If you ever happen to pass by Sanfu Street in Chingmei on the outskirts of Taipei, look up the butterfly lady. Everyone on the street knows her, and she'll be glad to show you her butterflies. But she probably won't sell you any. Making butterflies is her hobby and her joy.
What does this butterfly lady look like? Actually, she's an old lady of sixty-five who, believe it or not, tips the scales at over two hundred pounds. Yet she can make a graceful ninety-degree bow, and her blood pressure is as low as a young girl's. The most striking thing about her appearance is her sparkling black eyes. Chinese people say that they are like a pair of tadpoles swimming in a rice field or like black pearls shining in a casket. Everyone knows her as "Mama Lin," but years ago she gave herself a pen name "Ho Ju," literally meaning "How"? Her maiden name back in Fukien Province where she was born was Ho Su-ju, and "Ho Ju" is derived from that.
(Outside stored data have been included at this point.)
-- pv_equiv track=rewrite | github.com/dorahee-ee/coding_test | programmers/Lv1_공원_산책.py | solution
-- ===== SOURCE A (Python) =====
-- def solution(park, routes):
--     def in_range(x, y):
--         return 0 <= x and x < len(park) and 0 <= y and y < len(park[0])
--
--     # 시작 위치 찾기
--     flag = True
--     for i in range(len(park)):
--         for j in range(len(park[i])):
--             if park[i][j] == 'S':
--                 x, y = i, j
--                 flag = False
--                 break
--         if flag == False:
--             break
--
--     dx, dy = [0, 0, 1, -1], [1, -1, 0, 0]
--     mapper = {'E':0, 'W':1, 'S':2, 'N':3}
--
--     for route in routes:
--         direction, dist = route.split()
--         dist = int(dist)
--         move_dir = mapper[direction]
--         curr_x, curr_y = x, y
--         for _ in range(dist):
--             nx, ny = curr_x + dx[move_dir], curr_y + dy[move_dir]
--             if in_range(nx, ny) and park[nx][ny] != 'X':
--                 curr_x, curr_y = nx, ny
--             else:
--                 curr_x, curr_y = x, y
--                 break
--         x, y = curr_x, curr_y
--
--     return [x, y]
-- ===== SOURCE B (Python) =====
-- def solution(park, routes):
--     # The walk lives in the rows x len(park[0]) rectangle; crop to it, then
--     # precompute, for each cell and direction, how many consecutive passable
--     # cells lie ahead, so each route commits in O(1) by comparing its distance
--     # with the free run at the current cell.
--     cols = len(park[0])
--     grid = [list(row[:cols]) for row in park]
--
--     def runs_before(line):
--         # out[j] = number of consecutive non-'X' cells immediately before index j
--         out, r = [], 0
--         for c in line:
--             out.append(r)
--             r = 0 if c == 'X' else r + 1
--         return out
--
--     def runs_after(line):
--         return runs_before(line[::-1])[::-1]
--
--     tgrid = [list(col) for col in zip(*grid)]
--     east = [runs_after(r) for r in grid]
--     west = [runs_before(r) for r in grid]
--     south = [runs_after(c) for c in tgrid]   # indexed [y][x]
--     north = [runs_before(c) for c in tgrid]  # indexed [y][x]
--     x, y = next((i, row.index('S')) for i, row in enumerate(grid) if 'S' in row)
--     for route in routes:
--         d, n = route.split()
--         n = int(n)
--         if d == 'E' and n <= east[x][y]:
--             y += n
--         elif d == 'W' and n <= west[x][y]:
--             y -= n
--         elif d == 'S' and n <= south[y][x]:
--             x += n
--         elif d == 'N' and n <= north[y][x]:
--             x -= n
--     return [x, y]
-- ===== Notes on version B (the rewrite author's own statement) =====
-- stated objective: alternative
-- what changed: B crops the park to its rows x len(park[0]) rectangle and precomputes four run-length DP tables (consecutive passable cells ahead of every cell, per direction, via a prefix scan and a transpose) so each route is decided and committed in O(1) by one table lookup, replacing A's per-step cursor walk with rollback; Pre_ keeps the task's natural domain: it excludes negative distances (outside the task's forward moves; …
-- outside the precondition, e.g. on solution(['SO'], ['E -1']): A returns [0, 0], B returns [0, -1]; on solution(['OOOS', 'OO', ''], ['N 0']): A returns [0, 3], B raises IndexError; on solution(['', 'S'], []): A returns [1, 0], B raises StopIteration
import Mathlib
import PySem

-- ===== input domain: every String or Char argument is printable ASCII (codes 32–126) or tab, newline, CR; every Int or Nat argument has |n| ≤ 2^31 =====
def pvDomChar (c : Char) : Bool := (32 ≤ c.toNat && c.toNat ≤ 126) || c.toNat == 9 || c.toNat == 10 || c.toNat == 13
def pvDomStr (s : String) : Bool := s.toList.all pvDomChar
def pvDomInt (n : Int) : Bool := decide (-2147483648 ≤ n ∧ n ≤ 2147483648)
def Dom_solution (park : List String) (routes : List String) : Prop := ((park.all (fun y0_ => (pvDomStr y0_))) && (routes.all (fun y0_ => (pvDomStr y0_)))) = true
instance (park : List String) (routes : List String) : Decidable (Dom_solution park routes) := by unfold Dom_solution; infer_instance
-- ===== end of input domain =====

-- B precomputes four run-length tables (consecutive passable cells ahead of every
-- cell, one table per direction) so each route commits in O(1) by comparing its
-- distance with the free run at the current cell, instead of A's per-step cursor
-- walk with rollback; objective: alternative algorithm (DP tables vs simulation).

-- ===== PORT A =====
-- park[i][j] via pyGetD with defaults (under Pre_ it is only read in range)
def pvCellA (grid : List (List Char)) (x y : Int) : Char :=
  PySem.List.pyGetD (PySem.List.pyGetD grid x []) y ' '

-- A's in_range(x, y)
def pvInRangeA (grid : List (List Char)) (x y : Int) : Bool :=
  decide (0 ≤ x) && decide (x < PySem.List.len grid) && decide (0 ≤ y) &&
    decide (y < PySem.List.len (PySem.List.pyGetD grid 0 []))

-- A's inner scan of one row looking for 'S'
def pvFindRowA : List Char → Int → Option Int
  | [], _ => none
  | c :: rest, j => if c = 'S' then some j else pvFindRowA rest (j + 1)

-- A's nested start-finding loops with the flag/break (first row containing 'S')
def pvFindA : List (List Char) → Int → Option (Int × Int)
  | [], _ => none
  | r :: rest, i =>
    match pvFindRowA r 0 with
    | some j => some (i, j)
    | none => pvFindA rest (i + 1)

-- A's `for _ in range(dist)` cursor loop: step, or reset to (x, y) and break
def pvStepA (grid : List (List Char)) (x y dx dy : Int) : Int → Int → Nat → Int × Int
  | cx, cy, 0 => (cx, cy)
  | cx, cy, Nat.succ m =>
    if pvInRangeA grid (cx + dx) (cy + dy) && (pvCellA grid (cx + dx) (cy + dy) != 'X') then
      pvStepA grid x y dx dy (cx + dx) (cy + dy) m
    else (x, y)

def solution (park : List String) (routes : List String) : List Int :=
  let grid := park.map String.toList
  let start := (pvFindA grid 0).getD (0, 0)
  let mapper : PySem.Dict String Int :=
    PySem.Dict.ofList [("E", 0), ("W", 1), ("S", 2), ("N", 3)]
  let fin := routes.foldl (fun (st : Int × Int) route =>
    let parts := PySem.Str.split₀ route
    let dist := (PySem.Int.ofStr? (PySem.List.pyGetD parts 1 "")).getD 0
    let md := (mapper.get? (PySem.List.pyGetD parts 0 "")).getD 0
    let dx := PySem.List.pyGetD ([0, 0, 1, -1] : List Int) md 0
    let dy := PySem.List.pyGetD ([1, -1, 0, 0] : List Int) md 0
    pvStepA grid st.1 st.2 dx dy st.1 st.2 dist.toNat) start
  [fin.1, fin.2]

-- ===== PORT B =====
-- B's runs_before loop: accumulator r, emit the run length before each cell
def pvRunsBeforeGo : Int → List Char → List Int
  | _, [] => []
  | r, c :: cs => r :: pvRunsBeforeGo (if c = 'X' then 0 else r + 1) cs

def pvRunsBefore (line : List Char) : List Int := pvRunsBeforeGo 0 line

-- B's runs_after(line) = runs_before(line[::-1])[::-1]
def pvRunsAfter (line : List Char) : List Int := (pvRunsBefore line.reverse).reverse

-- B's zip(*grid): columns up to the shortest row
def pvTranspose (g : List (List Char)) : List (List Char) :=
  match (g.map List.length).min? with
  | none => []
  | some m => (List.range m).map (fun j => g.map (fun r => r.getD j ' '))

-- B's next((i, row.index('S')) for i, row in enumerate(grid) if 'S' in row)
def pvStartB (grid : List (List Char)) : Option (Int × Int) :=
  (PySem.List.enumerate grid 0).findSome? (fun p =>
    if 'S' ∈ p.2 then (PySem.List.index? p.2 'S').map (fun j => (p.1, (j : Int))) else none)

def solution_alt (park : List String) (routes : List String) : List Int :=
  let cols := PySem.Str.len (PySem.List.pyGetD park 0 "")
  let grid := park.map (fun s => PySem.List.slice s.toList none (some cols))
  let tgrid := pvTranspose grid
  let east := grid.map pvRunsAfter
  let west := grid.map pvRunsBefore
  let south := tgrid.map pvRunsAfter   -- indexed [y][x]
  let north := tgrid.map pvRunsBefore  -- indexed [y][x]
  let start := (pvStartB grid).getD (0, 0)
  let fin := routes.foldl (fun (st : Int × Int) route =>
    let parts := PySem.Str.split₀ route
    let d := PySem.List.pyGetD parts 0 ""
    let n := (PySem.Int.ofStr? (PySem.List.pyGetD parts 1 "")).getD 0
    if d = "E" ∧ n ≤ PySem.List.pyGetD (PySem.List.pyGetD east st.1 []) st.2 0 then
      (st.1, st.2 + n)
    else if d = "W" ∧ n ≤ PySem.List.pyGetD (PySem.List.pyGetD west st.1 []) st.2 0 then
      (st.1, st.2 - n)
    else if d = "S" ∧ n ≤ PySem.List.pyGetD (PySem.List.pyGetD south st.2 []) st.1 0 then
      (st.1 + n, st.2)
    else if d = "N" ∧ n ≤ PySem.List.pyGetD (PySem.List.pyGetD north st.2 []) st.1 0 then
      (st.1 - n, st.2)
    else st) start
  [fin.1, fin.2]

-- ===== PRECONDITION & SPEC =====
-- Pre_ restricts to the task's natural domain, on which Python A returns normally:
-- the first 'S' (row-major) lies inside the rows x len(park[0]) rectangle the walk
-- is confined to; all rows reach len(park[0]) whenever there are routes; routes
-- split into a direction in {E,W,S,N} and a NON-NEGATIVE int distance.  Excluded
-- while A still returns: negative distances (outside the task's domain of forward
-- moves; A stays put, B walks backwards), a first 'S' beyond column len(park[0])
-- (such a start can never move; B's cropped grid has no start there), and rows
-- shorter than the first combined with routes (B's tables do not model the cells A
-- would read there); on the other excluded inputs A raises
-- (NameError/ValueError/KeyError/IndexError).
def Pre_solution (park : List String) (routes : List String) : Prop :=
  park ≠ [] ∧
  ((park.find? (fun s => decide ('S' ∈ s.toList))).any (fun s =>
      (PySem.List.index? s.toList 'S').any
        (fun k => decide (k < (park.headD "").toList.length)))) = true ∧
  (routes = [] ∨ ∀ r ∈ park, (park.headD "").toList.length ≤ r.toList.length) ∧
  ∀ route ∈ routes,
    (PySem.Str.split₀ route).length = 2 ∧
    PySem.List.pyGetD (PySem.Str.split₀ route) 0 "" ∈ (["E", "W", "S", "N"] : List String) ∧
    (PySem.Int.ofStr? (PySem.List.pyGetD (PySem.Str.split₀ route) 1 "")).isSome = true ∧
    0 ≤ (PySem.Int.ofStr? (PySem.List.pyGetD (PySem.Str.split₀ route) 1 "")).getD 0

instance (park : List String) (routes : List String) : Decidable (Pre_solution park routes) := by
  unfold Pre_solution; infer_instance

def pvWitness_solution : List String × List String := (["SO", "OX"], ["E 1", "S 1"])

def Spec_solution (park : List String) (routes : List String) (out : List Int) : Prop := out = solution_alt park routes
instance (park : List String) (routes : List String) (out : List Int) : Decidable (Spec_solution park routes out) := by unfold Spec_solution; infer_instance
It would be a mistake to think that butterflies are Mama Lin's sole hobby. She can whistle; she likes popular western music; she writes poems; she composes and sings her own songs; she gardens; she practises calligraphy, she hikes, climbs mountains and visits friends. Sometimes she helps her husband Lin Fu-chuan run his tea shop. Sometimes she muses about her third son still held behind China's iron curtain, or more happily, of her other children who escaped from the mainland and have now established their own families.
Before getting to her butterflies, it is worthwhile to mention that she has written over ten songs that are favorites of those who know them. In "Memory" she tells her own story and expresses her nostalgia for her native place and her lost relatives. "The Ghost Festival" tells of her bitterness when she thinks of her parents and their sad death. In "Sounds of the Bugle" she extols the young men willing to give their lives for the country. She also writes light pieces such as "Selling Fried Bean Curd.''
Mama Lin ascribes her preoccupation with butterflies to her childhood and to the fact that about six years ago she suffered a bad sprain which immobilized her for a while. In her childhood, her father, a missionary, spent a great deal of time away from home. She stayed at home raising flowers and bees with her mother. Close to nature, she learned to observe all the marvelous varieties of butterflies and their ways. When she had to be quiet six years ago, she first took a pair of scissors and cut out a single butterfly. Gradually she moved on to create pairs or even a whole string of butterflies from a single sheet of paper. As she became a veteran butterfly cutter, she was able to create lifelike butterflies of which she knows the real names and also some others of her own creation. "Some of my butterflies are real; some are forgeries; some have a bit of mixed blood in them," she laughs.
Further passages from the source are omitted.